It was well known to everyone that Greg Lestrade's team was full of the Yard's most abrasive officers. Sally Donovan was no exception. From what the Detective Inspector knew, life hadn't been easy on Sergeant Donovan. He also knew that when life had swallowed her proverbial tough cookie, she had crawled back up its throat and broke its teeth to get out.

"Freak's here. Bringing him in." That particular nickname had been earned about four years previous when Sherlock had rather spectacularly rejected Sally's advances. Lestrade walked towards the door of the building to wait for Sherlock. God knows what he'd get up to if he entered the building unescorted. The good DI rolled his eyes as he saw his forensics officer walking into the path of the consulting detective.

"Ah Anderson, here we are again." Sherlock's grin was visible from the doorway.

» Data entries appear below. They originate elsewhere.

-- pv_equiv track=rewrite | github.com/dev641/pdfOps | backend/services/reporters/report_lab.py | find_max_word_length_row_index
-- ===== SOURCE A (Python) =====
-- def find_max_word_length_row_index(data):
--     index = 0
--     max_str_length = 0
--     for i, row in enumerate(data):
--         for j, col in enumerate(row):
--             if isinstance(col, str) and len(col) > max_str_length:
--                 max_str_length = len(col)
--                 index = i
--     return index
-- ===== SOURCE B (Python) =====
-- def find_max_word_length_row_index(data):
--     row_max = [max((len(c) for c in row if isinstance(c, str)), default=0) for row in data]
--     return max(range(len(row_max)), key=lambda i: row_max[i], default=0)
-- ===== Notes on version B (the rewrite author's own statement) =====
-- stated objective: alternative
-- what changed: Replaces the fused two-level cell scan with mutable index/max state by two shaped passes: a per-row length maximum (row_max) followed by a first-occurrence argmax over the row indices.
import Mathlib
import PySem

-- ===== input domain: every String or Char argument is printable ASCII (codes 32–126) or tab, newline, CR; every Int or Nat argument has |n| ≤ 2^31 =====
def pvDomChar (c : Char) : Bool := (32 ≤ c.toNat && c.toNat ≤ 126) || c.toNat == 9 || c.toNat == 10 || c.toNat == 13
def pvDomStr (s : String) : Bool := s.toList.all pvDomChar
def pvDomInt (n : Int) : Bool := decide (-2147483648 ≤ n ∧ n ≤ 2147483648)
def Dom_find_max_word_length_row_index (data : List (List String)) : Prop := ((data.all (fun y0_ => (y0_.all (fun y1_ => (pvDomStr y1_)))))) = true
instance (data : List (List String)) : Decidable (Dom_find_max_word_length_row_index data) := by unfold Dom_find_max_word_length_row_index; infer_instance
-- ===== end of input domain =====

-- B replaces A's fused two-level scan carrying index/max state by two shaped passes
-- (per-row maximum, then first-occurrence argmax over row indices); alternative decomposition, same cost.

-- ===== PORT A =====
-- literal port of A: fused enumerate/enumerate scan with mutable (index, max_str_length);
-- `isinstance(col, str)` is identically true at type List (List String), so the guard is just the length test.
def find_max_word_length_row_index (data : List (List String)) : Int :=
  (((PySem.List.enumerate data).foldl
      (fun (st : Int × Int) (p : Int × List String) =>
        (PySem.List.enumerate p.2).foldl
          (fun (st : Int × Int) (q : Int × String) =>
            if PySem.Str.len q.2 > st.2 then (p.1, PySem.Str.len q.2) else st)
          st)
      ((0 : Int), (0 : Int))).1)

-- ===== PORT B =====
-- literal port of B: row_max list comprehension (max with default=0), then argmax via max over range with key.
def find_max_word_length_row_index_alt (data : List (List String)) : Int :=
  let row_max : List Int :=
    data.map (fun row => PySem.List.maxD (row.map PySem.Str.len) (fun x => x) 0)
  PySem.List.maxD (PySem.List.pyRange 0 (row_max.length : Int) 1)
    (fun i => PySem.List.pyGetD row_max i 0) 0

-- ===== PRECONDITION & SPEC =====
def Spec_find_max_word_length_row_index (data : List (List String)) (out : Int) : Prop := out = find_max_word_length_row_index_alt data
instance (data : List (List String)) (out : Int) : Decidable (Spec_find_max_word_length_row_index data out) := by unfold Spec_find_max_word_length_row_index; infer_instance

-- ===== CLAIM (what is proved, stated in full; the proofs are below) =====
def Claim_equal_find_max_word_length_row_index : Prop := ∀ (data : List (List String)), Dom_find_max_word_length_row_index data → Spec_find_max_word_length_row_index data (find_max_word_length_row_index data)

-- ===== LEMMAS AND PROOFS =====

-- running maximum of a row's cell lengths, started from 0 (the per-row aggregate both programs compute)
def gRow (row : List String) : Int :=
  row.foldl (fun a c => max a (PySem.Str.len c)) 0

theorem gRow_nonneg (row : List String) : 0 ≤ gRow row :=
  (PySem.List.le_foldl_max_int row PySem.Str.len 0).1

-- A's inner fold over `enumerate row` ignores the inner index, so it is a fold over the row
theorem foldl_enumerate_inner (row : List String) (s i : Int) (init : Int × Int) :
    (PySem.List.enumerate row s).foldl
        (fun (st : Int × Int) (q : Int × String) =>
          if PySem.Str.len q.2 > st.2 then (i, PySem.Str.len q.2) else st) init
      = row.foldl (fun (st : Int × Int) c =>
          if PySem.Str.len c > st.2 then (i, PySem.Str.len c) else st) init := by
  induction row generalizing s init with
  | nil => rfl
  | cons c t ih => simp only [PySem.List.enumerate_cons, List.foldl_cons, ih]

-- shifting the start of a running max
theorem foldl_max_shift (xs : List String) (a b : Int) :
    xs.foldl (fun m c => max m (PySem.Str.len c)) (max a b)
      = max a (xs.foldl (fun m c => max m (PySem.Str.len c)) b) := by
  induction xs generalizing b with
  | nil => rfl
  | cons c t ih =>
      simp only [List.foldl_cons, max_assoc]
      exact ih (max b (PySem.Str.len c))

theorem foldl_max_from (xs : List String) (m : Int) (hm : 0 ≤ m) :
    xs.foldl (fun a c => max a (PySem.Str.len c)) m = max m (gRow xs) := by
  have h := foldl_max_shift xs m 0
  rwa [max_eq_left hm] at h

-- A's inner loop: picks up index i iff some cell beats the running max, and returns the running max
theorem innerA (row : List String) (i idx m : Int) :
    row.foldl (fun (st : Int × Int) c =>
        if PySem.Str.len c > st.2 then (i, PySem.Str.len c) else st) (idx, m)
      = (if row.foldl (fun a c => max a (PySem.Str.len c)) m > m then i else idx,
         row.foldl (fun a c => max a (PySem.Str.len c)) m) := by
  induction row generalizing idx m with
  | nil => simp
  | cons c t ih =>
      simp only [List.foldl_cons]
      by_cases h : PySem.Str.len c > m
      · rw [if_pos h, ih]
        simp only [max_eq_right (le_of_lt h)]
        have hge : PySem.Str.len c ≤ t.foldl (fun a c => max a (PySem.Str.len c)) (PySem.Str.len c) :=
          (PySem.List.le_foldl_max_int t PySem.Str.len (PySem.Str.len c)).1
        rw [if_pos (lt_of_lt_of_le h hge)]
        split <;> rfl
      · rw [if_neg h, ih]
        simp only [max_eq_left (not_lt.mp h)]

-- A's outer loop, with the inner loop replaced by the per-row aggregate
theorem outerA (l : List (Int × List String)) (idx m : Int) (hm : 0 ≤ m) :
    l.foldl (fun (st : Int × Int) (p : Int × List String) =>
        (PySem.List.enumerate p.2).foldl
          (fun (st : Int × Int) (q : Int × String) =>
            if PySem.Str.len q.2 > st.2 then (p.1, PySem.Str.len q.2) else st) st) (idx, m)
      = l.foldl (fun (st : Int × Int) p =>
          if st.2 < gRow p.2 then (p.1, gRow p.2) else st) (idx, m) := by
  induction l generalizing idx m with
  | nil => rfl
  | cons p t ih =>
      simp only [List.foldl_cons]
      rw [foldl_enumerate_inner, innerA, foldl_max_from _ _ hm]
      by_cases h : m < gRow p.2
      · rw [if_pos (by omega : max m (gRow p.2) > m), if_pos h,
            max_eq_right (le_of_lt h)]
        exact ih _ _ (le_trans hm (le_of_lt h))
      · rw [if_neg (by omega : ¬ max m (gRow p.2) > m), if_neg h,
            max_eq_left (not_lt.mp h)]
        exact ih _ _ hm

-- enumerate commutes with mapping the payload
theorem enumerate_map {α β : Type} (f : α → β) (xs : List α) (s : Int) :
    PySem.List.enumerate (xs.map f) s
      = (PySem.List.enumerate xs s).map (fun p => (p.1, f p.2)) := by
  induction xs generalizing s with
  | nil => rfl
  | cons x t ih =>
      simp only [List.map_cons, PySem.List.enumerate_cons, ih]

-- B's inner max over the row's lengths equals the running max gRow
theorem maxD_gRow (row : List String) :
    PySem.List.maxD (row.map PySem.Str.len) (fun x => x) 0 = gRow row := by
  cases row with
  | nil => rfl
  | cons c t =>
      have hlen : (0 : Int) ≤ PySem.Str.len c := by simp [PySem.Str.len]
      simp only [List.map_cons, PySem.List.maxD, PySem.List.max?_id_cons, Option.getD_some]
      rw [List.foldl_map]
      show t.foldl (fun a c => max a (PySem.Str.len c)) (PySem.Str.len c) = gRow (c :: t)
      simp only [gRow, List.foldl_cons, max_eq_right hlen]

-- the selection step of Python's max(..., key=...): keep the first maximal element
def argStep (k : Int → Int) (acc : Option Int) (i : Int) : Option Int :=
  match acc with
  | none => some i
  | some m => if k m < k i then some i else some m

theorem max?_eq_foldl_argStep (xs : List Int) (k : Int → Int) :
    PySem.List.max? xs k = xs.foldl (argStep k) none := by
  unfold PySem.List.max?
  congr 1
  funext acc i
  cases acc <;> rfl

-- the argmax fold of B, once started, runs the same first-occurrence selection as A's pair fold
theorem argmax_char (k : Int → Int) (l : List (Int × Int))
    (h : ∀ p ∈ l, k p.1 = p.2) (bi bm : Int) (hk : k bi = bm) :
    (l.map (·.1)).foldl (argStep k) (some bi)
      = some ((l.foldl (fun (st : Int × Int) p => if st.2 < p.2 then p else st) (bi, bm)).1) := by
  induction l generalizing bi bm with
  | nil => rfl
  | cons p t ih =>
      simp only [List.map_cons, List.foldl_cons, argStep]
      have hp : k p.1 = p.2 := h p List.mem_cons_self
      have ht : ∀ q ∈ t, k q.1 = q.2 := fun q hq => h q (List.mem_cons_of_mem _ hq)
      rw [hk, hp]
      by_cases hlt : bm < p.2
      · rw [if_pos hlt, if_pos hlt, ih ht p.1 p.2 hp]
      · rw [if_neg hlt, if_neg hlt, ih ht bi bm hk]

-- enumerated pairs look themselves up
theorem pyGetD_enumerate (xs : List Int) (p : Int × Int) (hp : p ∈ PySem.List.enumerate xs 0) :
    PySem.List.pyGetD xs p.1 0 = p.2 := by
  rcases (PySem.List.mem_enumerate_iff xs 0 p).1 hp with ⟨j, hj, rfl⟩
  simp [PySem.List.pyGetD_natCast, List.getD_eq_getElem?_getD, hj]

-- ===== VERDICT (by name: the statement is the Claim_ definition above) =====
theorem find_max_word_length_row_index_spec : Claim_equal_find_max_word_length_row_index := by
  unfold Claim_equal_find_max_word_length_row_index
  intro data _
  unfold Spec_find_max_word_length_row_index
  simp only [find_max_word_length_row_index, find_max_word_length_row_index_alt]
  have hmap : data.map (fun row => PySem.List.maxD (row.map PySem.Str.len) (fun x => x) 0)
      = data.map gRow := List.map_congr_left (fun row _ => maxD_gRow row)
  rw [hmap]
  cases data with
  | nil => rfl
  | cons r rs =>
      -- A side: replace the fused scan by a fold over the per-row aggregates
      rw [outerA _ 0 0 le_rfl]
      -- B side: the index range is the first components of enumerate
      have hrange : PySem.List.pyRange 0 (((r :: rs).map gRow).length : Int) 1
          = (PySem.List.enumerate ((r :: rs).map gRow) 0).map (·.1) := by
        rw [PySem.List.map_fst_enumerate]; norm_num
      rw [hrange]
      have hall : ∀ p ∈ PySem.List.enumerate ((r :: rs).map gRow) 0,
          PySem.List.pyGetD ((r :: rs).map gRow) p.1 0 = p.2 :=
        fun p hp => pyGetD_enumerate _ p hp
      have hall2 : ∀ p ∈ PySem.List.enumerate (rs.map gRow) ((0 : Int) + 1),
          PySem.List.pyGetD (gRow r :: rs.map gRow) p.1 0 = p.2 := by
        intro p hp
        have := hall p (by
          simp only [List.map_cons, PySem.List.enumerate_cons]
          exact List.mem_cons_of_mem _ hp)
        simpa only [List.map_cons] using this
      have hk : PySem.List.pyGetD (gRow r :: rs.map gRow) 0 0 = gRow r := by
        have := hall (0, gRow r) (by
          simp only [List.map_cons, PySem.List.enumerate_cons]
          exact List.mem_cons_self)
        simpa only [List.map_cons] using this
      simp only [PySem.List.maxD, max?_eq_foldl_argStep]
      -- peel the first enumerated index on both sides
      simp only [List.map_cons, PySem.List.enumerate_cons, List.foldl_cons, argStep]
      rw [argmax_char (fun i => PySem.List.pyGetD (gRow r :: rs.map gRow) i 0)
            (PySem.List.enumerate (rs.map gRow) ((0 : Int) + 1)) hall2 0 (gRow r) hk]
      rw [enumerate_map gRow rs ((0 : Int) + 1)]
      simp only [List.foldl_map, Option.getD_some]
      have hinit : (if (0 : Int) < gRow r then ((0 : Int), gRow r) else ((0 : Int), (0 : Int)))
          = ((0 : Int), gRow r) := by
        rcases lt_or_eq_of_le (gRow_nonneg r) with h | h
        · rw [if_pos h]
        · rw [← h]; simp
      rw [hinit]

He enjoyed abusing the man. Nobody could exactly _blame _him though. Marvin Anderson was a bit of an arse.

"It's a crime scene. I don't want it contaminated. Are we clear on that?" Anderson sneered. He had adopted Sally's nickname two summers ago, when Sherlock _may _have implied that Anderson has a fascination with dinosaurs that went beyond a childish obsession. It might not have been a big deal if Sherlock hadn't screamed it at a crime scene during a fight over apparently-missing fingernail clippings.

"Quite clear. And is your wife away for long?"

"Oh, don't pretend you worked that out. Somebody told you that."

"Your deodorant told me that."

"My deodorant?"

"It's for men."

"Well, of course it's for men. I'm wearing it!"

"So is Sergeant Donovan. Ooh, I think it just vaporized. May I go in?" Life really hadn't been easy on Donovan. Anderson, unfortunately for her, was her determined. Completely one-sided. He didn't know how it happened, but Anderson must have been the wrong person at the right time at some point. The man tended to exploit her emotional connection to him as a means to cheat on his wife. Mrs. Lestrade wasn't the most faithful of women, and it was bloody awful feeling. He couldn't even imagine what it would be like if she were _actually_ his determined.

"Now, look, whatever you're trying to imply..."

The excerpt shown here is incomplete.